Dataset entries:
%%

-- pv_equiv track=rewrite | github.com/Bujhc/eplan_db | db_excel.py | request_db
-- ===== SOURCE A (Python) =====
-- def request_db(product_db, price):
--
--     finish_price= []
--
--     for i in price:                                # prepare list with price for SQL request/update
--         for y in product_db:
--                 if i[0] == y[0]:
--                     index = price.index(i)
--                     finish_price.append(price[index])
--
--     return finish_price
-- ===== SOURCE B (Python) =====
-- def request_db(product_db, price):
--     # one pass over product_db to count rows per key, one pass over price
--     counts = {}
--     for y in product_db:
--         counts[y[0]] = counts.get(y[0], 0) + 1
--     finish_price = []
--     for i in price:
--         finish_price += [i] * counts.get(i[0], 0)
--     return finish_price
-- ===== Notes on version B (the rewrite author's own statement) =====
-- stated objective: faster
-- what changed: Replaces the nested scan over product_db plus a repeated price.index scan per match with a dictionary of key counts built in one pass, then a single pass over price emitting each row repeated by its key's count.
-- outside the precondition, e.g. on request_db([[]], []): A returns [], B raises IndexError; on request_db([], [[]]): A returns [], B raises IndexError
import Mathlib
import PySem

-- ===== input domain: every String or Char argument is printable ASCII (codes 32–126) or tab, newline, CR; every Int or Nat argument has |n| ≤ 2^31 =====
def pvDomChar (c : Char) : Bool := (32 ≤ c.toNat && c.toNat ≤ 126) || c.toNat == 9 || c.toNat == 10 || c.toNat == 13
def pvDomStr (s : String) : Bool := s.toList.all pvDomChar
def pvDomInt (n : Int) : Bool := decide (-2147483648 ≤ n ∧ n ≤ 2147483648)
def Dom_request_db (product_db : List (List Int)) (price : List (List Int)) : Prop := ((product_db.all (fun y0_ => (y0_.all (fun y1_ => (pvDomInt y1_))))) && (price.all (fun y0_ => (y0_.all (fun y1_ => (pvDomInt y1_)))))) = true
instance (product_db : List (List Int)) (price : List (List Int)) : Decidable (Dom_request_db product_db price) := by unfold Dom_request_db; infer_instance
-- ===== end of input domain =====

-- B replaces A's nested scans (plus a price.index scan per match) with a one-pass
-- dictionary of key counts and a single pass over price: asymptotically faster.

-- ===== PORT A =====
-- i[0] / y[0] ported with pyGet? (.getD is dead code under Pre_, where rows are nonempty);
-- price.index(i) → PySem.List.index? (always some, since i ∈ price); price[index] → pyGet?.
def request_db (product_db : List (List Int)) (price : List (List Int)) : List (List Int) :=
  price.foldl (fun finish_price i =>
    product_db.foldl (fun fp y =>
      if (PySem.List.pyGet? i 0).getD 0 = (PySem.List.pyGet? y 0).getD 0 then
        match PySem.List.index? price i with
        | some index => fp ++ [(PySem.List.pyGet? price (index : Int)).getD []]
        | none => fp
      else fp) finish_price) []

-- ===== PORT B =====
def request_db_alt (product_db : List (List Int)) (price : List (List Int)) : List (List Int) :=
  let counts : PySem.Dict Int Int :=
    product_db.foldl (fun d y =>
      d.insert ((PySem.List.pyGet? y 0).getD 0) (d.getD ((PySem.List.pyGet? y 0).getD 0) 0 + 1))
      PySem.Dict.empty
  price.foldl (fun finish_price i =>
    finish_price ++ PySem.List.pyRepeat [i] (counts.getD ((PySem.List.pyGet? i 0).getD 0) 0)) []

-- ===== PRECONDITION & SPEC =====
-- Pre_ excludes inputs with an empty row in either list: there A raises IndexError on i[0]/y[0]
-- except in the degenerate cases where the other list is empty and A accidentally returns []
-- (B validates every row's key and raises there).
def Pre_request_db (product_db : List (List Int)) (price : List (List Int)) : Prop :=
  (∀ y ∈ product_db, y ≠ []) ∧ (∀ i ∈ price, i ≠ [])
instance (product_db : List (List Int)) (price : List (List Int)) : Decidable (Pre_request_db product_db price) := by unfold Pre_request_db; infer_instance
def pvWitness_request_db : List (List Int) × List (List Int) := ([[1, 10], [2, 20]], [[1, 5], [3, 7], [1, 5]])

def Spec_request_db (product_db : List (List Int)) (price : List (List Int)) (out : List (List Int)) : Prop := out = request_db_alt product_db price
instance (product_db : List (List Int)) (price : List (List Int)) (out : List (List Int)) : Decidable (Spec_request_db product_db price out) := by unfold Spec_request_db; infer_instance

-- ===== CLAIM (what is proved, stated in full; the proofs are below) =====
def Claim_equal_request_db : Prop := ∀ (product_db : List (List Int)) (price : List (List Int)), Dom_request_db product_db price → Pre_request_db product_db price → Spec_request_db product_db price (request_db product_db price)

-- ===== LEMMAS AND PROOFS =====

-- the key of a row, as both ports compute it
def pvKey (x : List Int) : Int := (PySem.List.pyGet? x 0).getD 0

-- A's inner loop over product_db appends one copy of i (the first occurrence of i in price,
-- which equals i) per product row whose key matches.
lemma pv_inner (product_db price : List (List Int)) (i : List Int) (hi : i ∈ price)
    (fp : List (List Int)) :
    product_db.foldl (fun fp y =>
      if (PySem.List.pyGet? i 0).getD 0 = (PySem.List.pyGet? y 0).getD 0 then
        match PySem.List.index? price i with
        | some index => fp ++ [(PySem.List.pyGet? price (index : Int)).getD []]
        | none => fp
      else fp) fp
    = fp ++ List.replicate (product_db.countP (fun y => pvKey y == pvKey i)) i := by
  obtain ⟨k, hk⟩ : ∃ k, PySem.List.index? price i = some k := by
    rcases Option.isSome_iff_exists.mp ((PySem.List.index?_isSome_iff _ _).mpr hi) with ⟨k, hk⟩
    exact ⟨k, hk⟩
  obtain ⟨hlt, hget, -⟩ := PySem.List.getElem_of_index?_eq_some hk
  have hval : (PySem.List.pyGet? price (k : Int)).getD [] = i := by
    rw [PySem.List.pyGet?_natCast, List.getElem?_eq_getElem hlt, hget]; rfl
  rw [show (fun fp y =>
      if (PySem.List.pyGet? i 0).getD 0 = (PySem.List.pyGet? y 0).getD 0 then
        match PySem.List.index? price i with
        | some index => fp ++ [(PySem.List.pyGet? price (index : Int)).getD []]
        | none => fp
      else fp)
    = (fun fp (y : List Int) => if pvKey i = pvKey y then fp ++ [i] else fp) from ?_]
  · rw [PySem.List.foldl_append_ite (fun y => pvKey i = pvKey y) (fun _ => i)]
    congr 1
    rw [List.map_const', ← List.countP_eq_length_filter]
    congr 1
    apply List.countP_congr
    intro y _
    rcases eq_or_ne (pvKey i) (pvKey y) with h | h
    · simp [h]
    · simp [h, Ne.symm h]
  · funext fp y
    rw [hk]
    by_cases h : (PySem.List.pyGet? i 0).getD 0 = (PySem.List.pyGet? y 0).getD 0 <;>
      simp [pvKey, h, List.getElem?_eq_getElem hlt, hget]

-- B's counts dictionary is the Counter of the mapped keys.
lemma pv_counts (product_db : List (List Int)) :
    product_db.foldl (fun d y =>
      d.insert ((PySem.List.pyGet? y 0).getD 0) (d.getD ((PySem.List.pyGet? y 0).getD 0) 0 + 1))
      PySem.Dict.empty
    = PySem.Dict.counter (product_db.map pvKey) := by
  rw [← PySem.Dict.foldl_insert_getD_add_one_eq_counter, List.foldl_map]
  rfl

-- B's looked-up count, as a Nat, is the number of matching product rows.
lemma pv_count_lookup (product_db : List (List Int)) (i : List Int) :
    ((PySem.Dict.counter (product_db.map pvKey)).getD ((PySem.List.pyGet? i 0).getD 0) 0).toNat
    = product_db.countP (fun y => pvKey y == pvKey i) := by
  rw [PySem.Dict.getD_counter]
  rw [List.count_eq_countP, List.countP_map]
  simp only [Int.toNat_natCast]
  rfl

-- ===== VERDICT (by name: the statement is the Claim_ definition above) =====
theorem request_db_spec : Claim_equal_request_db := by
  intro product_db price _ _
  unfold Spec_request_db request_db request_db_alt
  rw [pv_counts]
  have : ∀ (l : List (List Int)) (acc : List (List Int)), (∀ x ∈ l, x ∈ price) →
      l.foldl (fun finish_price i =>
        product_db.foldl (fun fp y =>
          if (PySem.List.pyGet? i 0).getD 0 = (PySem.List.pyGet? y 0).getD 0 then
            match PySem.List.index? price i with
            | some index => fp ++ [(PySem.List.pyGet? price (index : Int)).getD []]
            | none => fp
          else fp) finish_price) acc
      = l.foldl (fun finish_price i =>
          finish_price ++ PySem.List.pyRepeat [i]
            ((PySem.Dict.counter (product_db.map pvKey)).getD ((PySem.List.pyGet? i 0).getD 0) 0))
          acc := by
    intro l
    induction l with
    | nil => intro acc _; rfl
    | cons x xs ih =>
      intro acc hsub
      simp only [List.foldl_cons]
      rw [pv_inner product_db price x (hsub x (by simp)) acc,
          PySem.List.pyRepeat_singleton, pv_count_lookup]
      exact ih _ (fun z hz => hsub z (by simp [hz]))
  exact this price [] (fun _ h => h)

%%

**TASK GOAL**
Output the lines above between the one holding "else fp) finish_price) []" and the one holding "(∀ y ∈ product_db, y", inclusive, with nothing before or after them.

**OUTPUT FOR THIS TASK**
      else fp) finish_price) []

-- ===== PORT B =====
def request_db_alt (product_db : List (List Int)) (price : List (List Int)) : List (List Int) :=
  let counts : PySem.Dict Int Int :=
    product_db.foldl (fun d y =>
      d.insert ((PySem.List.pyGet? y 0).getD 0) (d.getD ((PySem.List.pyGet? y 0).getD 0) 0 + 1))
      PySem.Dict.empty
  price.foldl (fun finish_price i =>
    finish_price ++ PySem.List.pyRepeat [i] (counts.getD ((PySem.List.pyGet? i 0).getD 0) 0)) []

-- ===== PRECONDITION & SPEC =====
-- Pre_ excludes inputs with an empty row in either list: there A raises IndexError on i[0]/y[0]
-- except in the degenerate cases where the other list is empty and A accidentally returns []
-- (B validates every row's key and raises there).
def Pre_request_db (product_db : List (List Int)) (price : List (List Int)) : Prop :=
  (∀ y ∈ product_db, y ≠ []) ∧ (∀ i ∈ price, i ≠ [])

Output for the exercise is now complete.